Runtime: 91 minutes
Directed by: Thomas McGuane
Starring: Peter Fonda, Warren Oates, Margot Kidder, Burgess Meredith, Harry Dean Stanton
From: ITC
What an interesting shoot this must have been. I’ll explain later what I’m referring to. This mostly-forgotten 70’s drama was added to the Criterion Channel a few months ago but will leave at the end of the year. Instead of waiting until the last day for viewing, makes sense to do it now. Note that all the versions available are only in SD, VHS both in quality and aspect ratio.
The first interesting detail is that this story was based on a novel by writer Thomas McGuane-not only did it adapt the story to screenplay, this is his lone directing credit. Yes, Michael Crichton did both, but otherwise there still aren’t too many successful novelists turned movie directors. The plot: drifter Peter Fonda returns to Key West, Florida. In that area full of eccentric characters, he becomes a fishing guide. A feud develops with Warren Oates, already an established fishing guide. I’ve been to Key West before, albeit ages ago. It is a charming area full of wacky people—where I look almost normal in comparison!
Besides Fonda and Oates, the rest of the cast was more than enough for me to check out the film: Margot Kidder, Burgess Meredith as his cantankerous grandfather who sadly uses a racial slur, Harry Dean Stanton, Elizabeth Ashley, Sylvia Miles, William Hickey, Louise Lathem, Joe Spinell, and Warren J. Kemmerling. With the setting, 70’s plot, and cast, I wish the movie would have been loved by me rather than just liked. The direction wasn’t bad in general but I wonder what a more experienced pro would have done.
As an aside, what an interesting life McGuane led during the latter half of the 70’s. He wrote a few screenplays, including Rancho Deluxe and The Missouri Breaks. He divorced his wife Becky in 1974; the next year, she would marry… Peter Fonda. Furthermore, he was married to Kidder at the time but had an affair on set with… Elizabeth Ashley. Unsurprisingly, that marriage ended in divorce. His next marriage (in ’79) did stick. He married… the sister of his pal Jimmy Buffett.
The film is as amiable and laid-back as its Key West setting-even by my standards, sometimes too much so.
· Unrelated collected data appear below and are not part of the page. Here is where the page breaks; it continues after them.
-- pv_equiv track=rewrite | github.com/waynegraham/ocr-analysis | ocr/runner.py | _infer_segment2page_from_pages
-- ===== SOURCE A (Python) =====
-- from typing import Dict, Any, List, Optional
--
-- def _infer_segment2page_from_pages(segments: List[str], pages: List[Dict[str, str]]) -> List[Optional[int]]:
--     """
--     Heuristic: for each segment, find the first page whose text contains a short probe of the segment.
--     Returns a list of page indices (or None) of same length as segments.
--     """
--     if not segments or not pages:
--         return [None] * len(segments)
--
--     # pre-normalize page text
--     norm_pages = []
--     for p in pages:
--         txt = " ".join((p.get("text") or "").split()).lower()
--         norm_pages.append(txt)
--
--     seg2page: List[Optional[int]] = []
--     for seg in segments:
--         needle = " ".join((seg or "").split()).lower()
--         if not needle:
--             seg2page.append(None)
--             continue
--         probe = needle[:120]  # limit for speed and tolerance
--         found = None
--         for i, hay in enumerate(norm_pages):
--             if probe and probe in hay:
--                 found = i
--                 break
--         seg2page.append(found)
--     return seg2page
-- ===== SOURCE B (Python) =====
-- from typing import Dict, Any, List, Optional
--
-- def _infer_segment2page_from_pages(segments: List[str], pages: List[Dict[str, str]]) -> List[Optional[int]]:
--     """Page-major single pass: normalize each page once and resolve all still-unmatched
--     segment probes against it, instead of rescanning the pages for every segment."""
--     def norm(t):
--         return " ".join((t or "").split()).lower()
--
--     probes = [norm(seg)[:120] or None for seg in segments]
--     result: List[Optional[int]] = [None] * len(segments)
--     for i, page in enumerate(pages):
--         hay = norm(page.get("text"))
--         result = [r if r is not None else (i if (p is not None and p in hay) else None)
--                   for r, p in zip(result, probes)]
--     return result
-- ===== Notes on version B (the rewrite author's own statement) =====
-- stated objective: alternative
-- what changed: B inverts the traversal: instead of A's segment-major scan that rescans the page list for every segment, B precomputes all probes, then makes one page-major pass, normalizing each page once and filling in every still-unmatched segment's index against that page.
import Mathlib
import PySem

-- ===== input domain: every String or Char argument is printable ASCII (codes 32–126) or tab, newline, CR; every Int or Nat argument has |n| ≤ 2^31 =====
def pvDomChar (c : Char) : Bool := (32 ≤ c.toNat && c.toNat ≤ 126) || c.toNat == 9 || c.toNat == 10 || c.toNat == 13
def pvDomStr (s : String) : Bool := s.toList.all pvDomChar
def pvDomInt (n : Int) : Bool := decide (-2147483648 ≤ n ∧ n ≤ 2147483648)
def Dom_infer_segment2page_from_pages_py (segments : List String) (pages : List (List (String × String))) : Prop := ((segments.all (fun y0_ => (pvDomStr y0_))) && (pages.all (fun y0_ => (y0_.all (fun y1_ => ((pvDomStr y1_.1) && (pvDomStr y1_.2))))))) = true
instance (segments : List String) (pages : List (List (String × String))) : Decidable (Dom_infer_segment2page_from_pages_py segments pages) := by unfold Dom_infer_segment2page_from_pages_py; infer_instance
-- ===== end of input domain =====

-- B re-traverses the data page-major (one pass over the pages, resolving all still-unmatched
-- segment probes against each page) instead of A's segment-major rescans; same return value, no speed claim.

-- ' " ".join((t or "").split()).lower() ' — shared verbatim by both Pythons
def pvNorm (t : String) : String :=
  PySem.Str.lower (PySem.Str.join " " (PySem.Str.split₀ t))

-- ===== PORT A =====
-- 'for i, hay in enumerate(norm_pages): if probe and probe in hay: found = i; break'
def pvFindA (probe : String) : List String → Int → Option Int
  | [], _ => none
  | hay :: rest, i =>
      if probe ≠ "" ∧ PySem.Str.isIn probe hay = true then some i
      else pvFindA probe rest (i + 1)

def infer_segment2page_from_pages_py (segments : List String) (pages : List (List (String × String))) : List (Option Int) :=
  if segments = [] ∨ pages = [] then segments.map (fun _ => none)
  else
    let norm_pages := pages.map (fun p => pvNorm ((PySem.Dict.get? (PySem.Dict.mk p) "text").getD ""))
    segments.map (fun seg =>
      let needle := pvNorm seg
      if needle = "" then none
      else pvFindA (PySem.Str.slice needle none (some 120)) norm_pages 0)

-- ===== PORT B =====
-- 'norm(seg)[:120] or None' for each segment
def pvProbesB (segments : List String) : List (Option String) :=
  segments.map (fun seg =>
    let p := PySem.Str.slice (pvNorm seg) none (some 120)
    if p = "" then none else some p)

-- one element of the list comprehension: 'r if r is not None else (i if (p is not None and p in hay) else None)'
def pvStepB (i : Int) (hay : String) (r : Option Int) (p : Option String) : Option Int :=
  match r with
  | some v => some v
  | none =>
    match p with
    | some pr => if PySem.Str.isIn pr hay = true then some i else none
    | none => none

-- 'for i, page in enumerate(pages): hay = norm(page.get("text")); result = [... for r, p in zip(result, probes)]'
def pvLoopB (probes : List (Option String)) : List (List (String × String)) → Int → List (Option Int) → List (Option Int)
  | [], _, res => res
  | page :: rest, i, res =>
      pvLoopB probes rest (i + 1)
        (List.zipWith (pvStepB i (pvNorm ((PySem.Dict.get? (PySem.Dict.mk page) "text").getD ""))) res probes)

def infer_segment2page_from_pages_py_alt (segments : List String) (pages : List (List (String × String))) : List (Option Int) :=
  pvLoopB (pvProbesB segments) pages 0 (segments.map (fun _ => none))

-- ===== PRECONDITION & SPEC =====
def Spec_infer_segment2page_from_pages_py (segments : List String) (pages : List (List (String × String))) (out : List (Option Int)) : Prop := out = infer_segment2page_from_pages_py_alt segments pages
instance (segments : List String) (pages : List (List (String × String))) (out : List (Option Int)) : Decidable (Spec_infer_segment2page_from_pages_py segments pages out) := by unfold Spec_infer_segment2page_from_pages_py; infer_instance

-- ===== CLAIM (what is proved, stated in full; the proofs are below) =====
def Claim_equal_infer_segment2page_from_pages_py : Prop := ∀ (segments : List String) (pages : List (List (String × String))), Dom_infer_segment2page_from_pages_py segments pages → Spec_infer_segment2page_from_pages_py segments pages (infer_segment2page_from_pages_py segments pages)

-- ===== LEMMAS AND PROOFS =====

-- first page index (from i) whose normalized text contains pr — the common spec of both scans
def pvFirst (pr : String) : List String → Int → Option Int
  | [], _ => none
  | hay :: rest, i =>
      if PySem.Str.isIn pr hay = true then some i else pvFirst pr rest (i + 1)

theorem pvFindA_eq_pvFirst (probe : String) (hp : probe ≠ "") :
    ∀ (hays : List String) (i : Int), pvFindA probe hays i = pvFirst probe hays i := by
  intro hays
  induction hays with
  | nil => intro i; rfl
  | cons h t ih =>
      intro i
      simp only [pvFindA, pvFirst, hp, ne_eq, not_false_iff, true_and, ih]

-- one page of B's pass, merged with the first-match over the remaining pages,
-- is the first-match over all pages
theorem pvStep_or (i : Int) (hay : String) (r : Option Int) (p : Option String) (tl : List String) :
    (pvStepB i hay r p).or (p.bind fun pr => pvFirst pr tl (i + 1))
      = r.or (p.bind fun pr => pvFirst pr (hay :: tl) i) := by
  cases r with
  | some v => rfl
  | none =>
      cases p with
      | none => rfl
      | some pr =>
          simp only [pvStepB, pvFirst, Option.bind_some, Option.none_or]
          split_ifs with h
          · rfl
          · simp

theorem zipWith_keep (f : Option Int → Option String → Option Int)
    (hf : ∀ r p, f r p = r) :
    ∀ (res : List (Option Int)) (probes : List (Option String)),
      res.length = probes.length → List.zipWith f res probes = res := by
  intro res
  induction res with
  | nil => intro probes _; rfl
  | cons r t ih =>
      intro probes hl
      cases probes with
      | nil => simp at hl
      | cons p ps =>
          simp only [List.zipWith, hf]
          rw [ih ps (by simpa using hl)]

theorem zipWith_fuse (f g : Option Int → Option String → Option Int) :
    ∀ (res : List (Option Int)) (probes : List (Option String)),
      List.zipWith f (List.zipWith g res probes) probes
        = List.zipWith (fun r p => f (g r p) p) res probes := by
  intro res
  induction res with
  | nil => intro probes; rfl
  | cons r t ih =>
      intro probes
      cases probes with
      | nil => rfl
      | cons p ps => simp only [List.zipWith, ih]

theorem zipWith_self {α β : Type} (f : α → α → β) :
    ∀ (l : List α), List.zipWith f l l = l.map (fun x => f x x) := by
  intro l
  induction l with
  | nil => rfl
  | cons x t ih => simp only [List.zipWith, List.map, ih]

theorem pvLoopB_spec (probes : List (Option String)) :
    ∀ (pages : List (List (String × String))) (i : Int) (res : List (Option Int)),
      res.length = probes.length →
      pvLoopB probes pages i res
        = List.zipWith
            (fun r p? => r.or (p?.bind (fun pr =>
                pvFirst pr (pages.map (fun p => pvNorm ((PySem.Dict.get? (PySem.Dict.mk p) "text").getD ""))) i)))
            res probes := by
  intro pages
  induction pages with
  | nil =>
      intro i res hl
      simp only [pvLoopB, List.map]
      rw [zipWith_keep _ (fun r p => by cases r <;> cases p <;> rfl) res probes hl]
  | cons page rest ih =>
      intro i res hl
      simp only [pvLoopB]
      rw [ih (i + 1) _ (by simp [List.length_zipWith]; omega), zipWith_fuse]
      simp only [List.map_cons, pvStep_or]

theorem probe_ne_of_needle_ne (needle : String) (hn : needle ≠ "") :
    PySem.Str.slice needle none (some 120) ≠ "" := by
  intro h
  have hl : (PySem.Str.slice needle none (some 120)).toList = [] := by
    rw [h]; rfl
  have hn' : needle.toList ≠ [] := fun hc => hn (String.toList_eq_nil_iff.mp hc)
  rw [PySem.Str.toList_slice, PySem.Chars.slice_eq_listSlice] at hl
  rw [show (120:Int) = ((120:Nat):Int) from by norm_num, PySem.List.slice_to_natCast] at hl
  rcases List.exists_cons_of_ne_nil hn' with ⟨c, t, hct⟩
  simp [hct] at hl

-- ===== VERDICT (by name: the statement is the Claim_ definition above) =====
set_option maxHeartbeats 1000000 in
theorem infer_segment2page_from_pages_py_spec : Claim_equal_infer_segment2page_from_pages_py := by
  intro segments pages _
  unfold Spec_infer_segment2page_from_pages_py
  unfold infer_segment2page_from_pages_py infer_segment2page_from_pages_py_alt
  rw [pvLoopB_spec (pvProbesB segments) pages 0 _ (by simp [pvProbesB])]
  unfold pvProbesB
  rw [List.zipWith_map, zipWith_self]
  split_ifs with hnil
  · rcases hnil with h | h
    · subst h
      simp only [List.map_nil]
    · subst h
      apply List.map_congr_left
      intro seg _
      cases hpr : (if PySem.Str.slice (pvNorm seg) none (some 120) = "" then (none : Option String)
          else some (PySem.Str.slice (pvNorm seg) none (some 120))) with
      | none => simp
      | some pr => simp [pvFirst]
  · apply List.map_congr_left
    intro seg _
    by_cases hne : pvNorm seg = ""
    · have hs : PySem.Str.slice "" none (some 120) = "" := by decide
      simp [hne, hs]
    · have hp := probe_ne_of_needle_ne (pvNorm seg) hne
      simp only [if_neg hne, if_neg hp, Option.bind_some, Option.none_or,
        pvFindA_eq_pvFirst _ hp]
Be that as it may, as flawed as the movie was and as aimless as the plot could be, the lovely setting of Key West/the Florida Keys, the cast, and the 70’s moments made me not regret too hard the decision to check out a movie I first heard about years ago on… the Rupert Pupkin Speaks blog? Letterboxd? Some other source? That’s lost to the sands of time now. Even if the movie wasn’t a masterpiece, I’d still be happy if it was restored by someone in the future.